French public works contractor and politician

Ange-Marie Muracciole (12 March 1835 – 2 July 1904) was a French public works contractor and politician. He was Senator for Corsica from 1892 to 1894, and again from 1903 to 1904.

==Early years (1835–92)==

Ange-Marie Muracciole was born on 12 March 1835 in Muracciole, Corsica.
His parents were Bartolomeo Muracciole (1808–58) and Maria Costa.
On 19 January 1858 he married Madeleine Pantalacci (born 1838) in Muracciole.

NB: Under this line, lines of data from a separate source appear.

-- pv_equiv track=rewrite | github.com/m3047/rkvdns_examples | totalizers/agent.py | asciify
-- ===== SOURCE A (Python) =====
-- MIN_GOOD_ASCII = 32
--
-- MAX_GOOD_ASCII = 126
--
-- def asciify(line):
--     """Convert nonprintables to hex and convert to unicode."""
--     converted = []
--     for c in line:
--         if c >= MIN_GOOD_ASCII and c <= MAX_GOOD_ASCII:
--             converted.append(c)
--             continue
--         converted += [ ord('\\'), ord('x') ] + [ x for x in '{:02x}'.format(c).encode() ]
--     return bytes(converted).decode()
-- ===== SOURCE B (Python) =====
-- # 256-entry lookup table: the printable/nonprintable decision and hex formatting for
-- # byte values are done once at import time; per element it is a table index (with a
-- # format fallback only for values outside 0..255, which are not byte values).
-- _TABLE = [chr(c) if 32 <= c <= 126 else '\\x{:02x}'.format(c) for c in range(256)]
--
-- def asciify(line):
--     """Convert nonprintables to hex and convert to unicode."""
--     return ''.join(_TABLE[c] if 0 <= c < 256 else '\\x{:02x}'.format(c) for c in line)
-- ===== Notes on version B (the rewrite author's own statement) =====
-- stated objective: faster
-- what changed: Replaces the per-byte branch + byte-list accumulation + final bytes().decode() with a precomputed 256-entry table of string fragments (built once at module load) joined over the input, falling back to hex formatting only for non-byte integers.
import Mathlib
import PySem

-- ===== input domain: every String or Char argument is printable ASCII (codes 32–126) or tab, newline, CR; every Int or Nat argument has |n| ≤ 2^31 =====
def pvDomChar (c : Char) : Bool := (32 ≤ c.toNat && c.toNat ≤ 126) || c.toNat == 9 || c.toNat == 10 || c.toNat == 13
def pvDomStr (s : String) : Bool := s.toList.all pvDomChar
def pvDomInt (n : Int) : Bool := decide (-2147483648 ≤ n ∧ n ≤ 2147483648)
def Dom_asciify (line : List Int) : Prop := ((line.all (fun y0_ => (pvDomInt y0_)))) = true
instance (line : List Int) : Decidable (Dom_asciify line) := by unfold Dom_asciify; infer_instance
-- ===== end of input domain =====

-- B replaces A's byte-accumulator-then-decode loop by a precomputed 256-entry fragment
-- table joined over the input (objective: faster by hoisting the branch and hex
-- formatting for byte values into a one-time table).

-- Shared helper: the exact value of Python's '{:02x}'.format(c), as a char list
-- (lowercase hex of |c|, '-' first for negatives, zero-padded to total width 2;
-- Nat.toDigits 16 produces Python's lowercase hex digits of a Nat).
def hex02 (c : Int) : List Char :=
  if c < 0 then '-' :: Nat.toDigits 16 (-c).toNat
  else
    let d := Nat.toDigits 16 c.toNat
    if d.length < 2 then '0' :: d else d

-- ===== PORT A =====
-- 'converted' accumulates byte values; bytes(converted).decode() is exact here because
-- every accumulated value is an ASCII code (32..126 or a code of '\', 'x', a hex char).
def asciify (line : List Int) : String :=
  let converted : List Int := line.foldl (fun acc c =>
    if 32 ≤ c ∧ c ≤ 126 then acc ++ [c]
    else acc ++ ([92, 120] ++ (hex02 c).map (fun ch => (ch.toNat : Int)))) []
  String.ofList (converted.map (fun b => Char.ofNat b.toNat))

-- ===== PORT B =====
-- the module-level 256-entry table _TABLE of Source B
def asciifyTable : List (List Char) :=
  (List.range 256).map (fun c =>
    if 32 ≤ c ∧ c ≤ 126 then [Char.ofNat c] else '\\' :: 'x' :: hex02 (c : Int))

-- ''.join(...) = flatten of the fragment list
def asciify_alt (line : List Int) : String :=
  String.ofList ((line.map (fun c =>
    if 0 ≤ c ∧ c < 256 then asciifyTable.getD c.toNat []
    else '\\' :: 'x' :: hex02 c)).flatten)

-- ===== PRECONDITION & SPEC =====
def Spec_asciify (line : List Int) (out : String) : Prop := out = asciify_alt line
instance (line : List Int) (out : String) : Decidable (Spec_asciify line out) := by unfold Spec_asciify; infer_instance

-- ===== CLAIM (what is proved, stated in full; the proofs are below) =====
def Claim_equal_asciify : Prop := ∀ (line : List Int), Dom_asciify line → Spec_asciify line (asciify line)

-- ===== LEMMAS AND PROOFS =====

-- decoding the byte codes of an ASCII char list gives it back
theorem comp_decode_encode :
    ((fun b : Int => Char.ofNat b.toNat) ∘ fun ch : Char => ((ch.toNat : Int))) = id := by
  funext ch
  simp [Char.ofNat_toNat]

-- B's table lookup at a byte value equals the direct branch
theorem table_getD (n : Nat) (h : n < 256) :
    asciifyTable.getD n [] =
      if 32 ≤ n ∧ n ≤ 126 then [Char.ofNat n] else '\\' :: 'x' :: hex02 (n : Int) := by
  unfold asciifyTable
  rw [List.getD_eq_getElem _ _ (by simpa using h)]
  simp

-- per-element: A's decoded fragment equals B's fragment
theorem frag_eq (c : Int) :
    ((if 32 ≤ c ∧ c ≤ 126 then [c]
      else [92, 120] ++ (hex02 c).map (fun ch => (ch.toNat : Int))).map
        (fun b => Char.ofNat b.toNat))
    = (if 0 ≤ c ∧ c < 256 then asciifyTable.getD c.toNat []
       else '\\' :: 'x' :: hex02 c) := by
  by_cases hp : 32 ≤ c ∧ c ≤ 126
  · have h0 : 0 ≤ c ∧ c < 256 := ⟨by omega, by omega⟩
    rw [if_pos hp, if_pos h0, table_getD _ (by omega)]
    rw [if_pos ⟨by omega, by omega⟩]
    simp
  · rw [if_neg hp]
    by_cases h0 : 0 ≤ c ∧ c < 256
    · rw [if_pos h0, table_getD _ (by omega)]
      rw [if_neg (by omega)]
      have hc : ((c.toNat : Int)) = c := Int.toNat_of_nonneg h0.1
      simp only [List.map_append, List.map_map, comp_decode_encode, List.map_id, hc]
      rfl
    · rw [if_neg h0]
      simp only [List.map_append, List.map_map, comp_decode_encode, List.map_id]
      rfl

-- A's loop body written as a single append, so the flatMap shape lemma applies
theorem body_eq :
    (fun (acc : List Int) c =>
      if 32 ≤ c ∧ c ≤ 126 then acc ++ [c]
      else acc ++ ([92, 120] ++ (hex02 c).map (fun ch => (ch.toNat : Int))))
    = (fun acc c => acc ++
        (if 32 ≤ c ∧ c ≤ 126 then [c]
         else [92, 120] ++ (hex02 c).map (fun ch => (ch.toNat : Int)))) := by
  funext acc c
  split <;> rfl

-- ===== VERDICT (by name: the statement is the Claim_ definition above) =====
theorem asciify_spec : Claim_equal_asciify := by
  intro line _
  unfold Spec_asciify asciify asciify_alt
  simp only [body_eq, PySem.List.foldl_append_eq_flatMap, List.nil_append,
    List.map_flatMap, List.flatten_eq_flatMap, List.flatMap_map]
  congr 1
  apply List.flatMap_congr
  intro c _
  exact frag_eq c
-- pv_equiv track=rewrite | github.com/liuzhonghe060718/Introduction-to-computation-B | 深搜广搜/数字操作.py | bfs
-- ===== SOURCE A (Python) =====
-- from collections import deque
--
-- def bfs(n):
--     stocks=deque([(1,0)])
--     used=[False]*(n+1)
--     while stocks:
--         num,steps=stocks.popleft()
--         if num<=n and not used[num]:
--             if num==n:
--                 return steps
--             steps+=1
--             stocks.append((num*2,steps))
--             stocks.append((num+1,steps))
--             used[num]=True
-- ===== SOURCE B (Python) =====
-- def bfs(n):
--     # Greedy backward from n: halve when even, else subtract 1 (O(log n)).
--     steps = 0
--     while n > 1:
--         if n % 2 == 0:
--             n //= 2
--         else:
--             n -= 1
--         steps += 1
--     return steps
-- ===== Notes on version B (the rewrite author's own statement) =====
-- stated objective: faster
-- what changed: Replaces the forward breadth-first search over a queue and a visited array by a backward greedy loop (halve n when even, else subtract 1), which computes the same minimal operation count in O(log n).
-- outside the precondition, e.g. on bfs(0): A returns None, B returns 0; on bfs(-3): A returns None, B returns 0
import Mathlib
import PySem

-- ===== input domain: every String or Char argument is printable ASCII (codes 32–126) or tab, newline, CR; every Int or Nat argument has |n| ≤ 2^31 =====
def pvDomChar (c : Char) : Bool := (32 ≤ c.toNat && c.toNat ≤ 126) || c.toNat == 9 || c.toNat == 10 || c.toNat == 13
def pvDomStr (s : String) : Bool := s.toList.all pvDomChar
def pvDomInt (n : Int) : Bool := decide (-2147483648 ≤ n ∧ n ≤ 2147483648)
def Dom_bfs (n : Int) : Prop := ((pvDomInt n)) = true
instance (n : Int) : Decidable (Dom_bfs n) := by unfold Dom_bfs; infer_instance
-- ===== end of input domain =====

-- B replaces A's forward breadth-first search (queue + visited array) by a backward greedy
-- loop (halve when even, else subtract one): same minimal operation count, O(log n) instead of O(n).

-- ===== PORT A =====
-- Helpers for the port: `collections.deque` is ported as the standard two-list functional
-- queue (`front` ++ `back.reverse` is the deque's content; popleft rotates `back` into
-- `front` when `front` is empty), and the list `used` as an Array for O(1) access.
-- `pvALook U m` / `pvASet U m b` are `U[m]` / `U[m] = b`: exact for 0 ≤ m < size, which
-- holds at every reachable access (1 ≤ num ≤ n < size); Python would raise otherwise.
def pvALook (U : Array Bool) (m : Int) : Bool := (U[m.toNat]?).getD true

def pvASet (U : Array Bool) (m : Int) (b : Bool) : Array Bool := U.setIfInBounds m.toNat b

def pvCountFalse (U : Array Bool) : Nat := U.toList.count false

-- marking an unvisited cell shrinks the number of `false` entries (used for termination)
theorem pvCountFalseSet (U : List Bool) (j : Nat) (h : U[j]? = some false) :
    (U.set j true).count false + 1 = U.count false := by
  induction U generalizing j with
  | nil => simp at h
  | cons a t ih =>
    cases j with
    | zero =>
      simp only [List.getElem?_cons_zero, Option.some.injEq] at h
      subst h; simp
    | succ j =>
      simp only [List.getElem?_cons_succ] at h
      simp only [List.set, List.count_cons]
      have := ih j h
      by_cases ha : a = false <;> simp [ha] <;> omega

Muracciole became a public works contractor.
He had gained a solid reputation when work began on the Panama Canal in 1881, and was invited to participate.
He returned to Corsica when the work was suspended.
He was mayor of Belgodère and general councilor of Vezzani.
On 29 July 1886 his second marriage was to Rose Marie Casanelli d'Istria (1864–1931) in Muracciole.

==Senator (1892–94)==

On 21 August 1892 Muracciole ran for election to the Senate in a by-election following the death of François Morelli.
He was elected in the first round by 382 votes against 372 for Vincent Farinole.
He joined the democratic left group.
Due to illness he was forced to seek leave in 1892 before speaking in the senate.
In the general elections of 7 January 1894 he was defeated by Farinole, who won 409 votes to 272 for Muracciole.

==Later career (1894–1904)==

Muracciole returned to private life, running his business and acting in his local political posts.
The journal Le Républicain (Bastia), founded as a daily in 1895, reappeared on 12 April 1898 to support the Republican candidates Emmanuel Arène, Muracciole, Marius Giacobbi, Colonel Astima and Toussain Malaspina in the 8 May 1898 legislative elections.
In 1901 Muracciole became general councilor for the canton of Vico, replacing Dominique Cristinacce.
He was also a censor at the Ajjacio branch of the Bank of France.

Muracciole ran once more for election to the senate on 4 January 1903, and decisively defeated Farinole by 581 votes to 113.
His health again prevented him from spending much time in the Senate.
He died in office on 2 July 1904 in Ajaccio at the age of 69.

The village of Muracciole is distinguished by a Gothic Revival château built in the late 19th century by Ange Muracciole.
It is a rare example of this type of architecture on Corsica.
The house was built by Muracciole after he returned from the Panama Canal.
The village also has a funeral chapel for his family.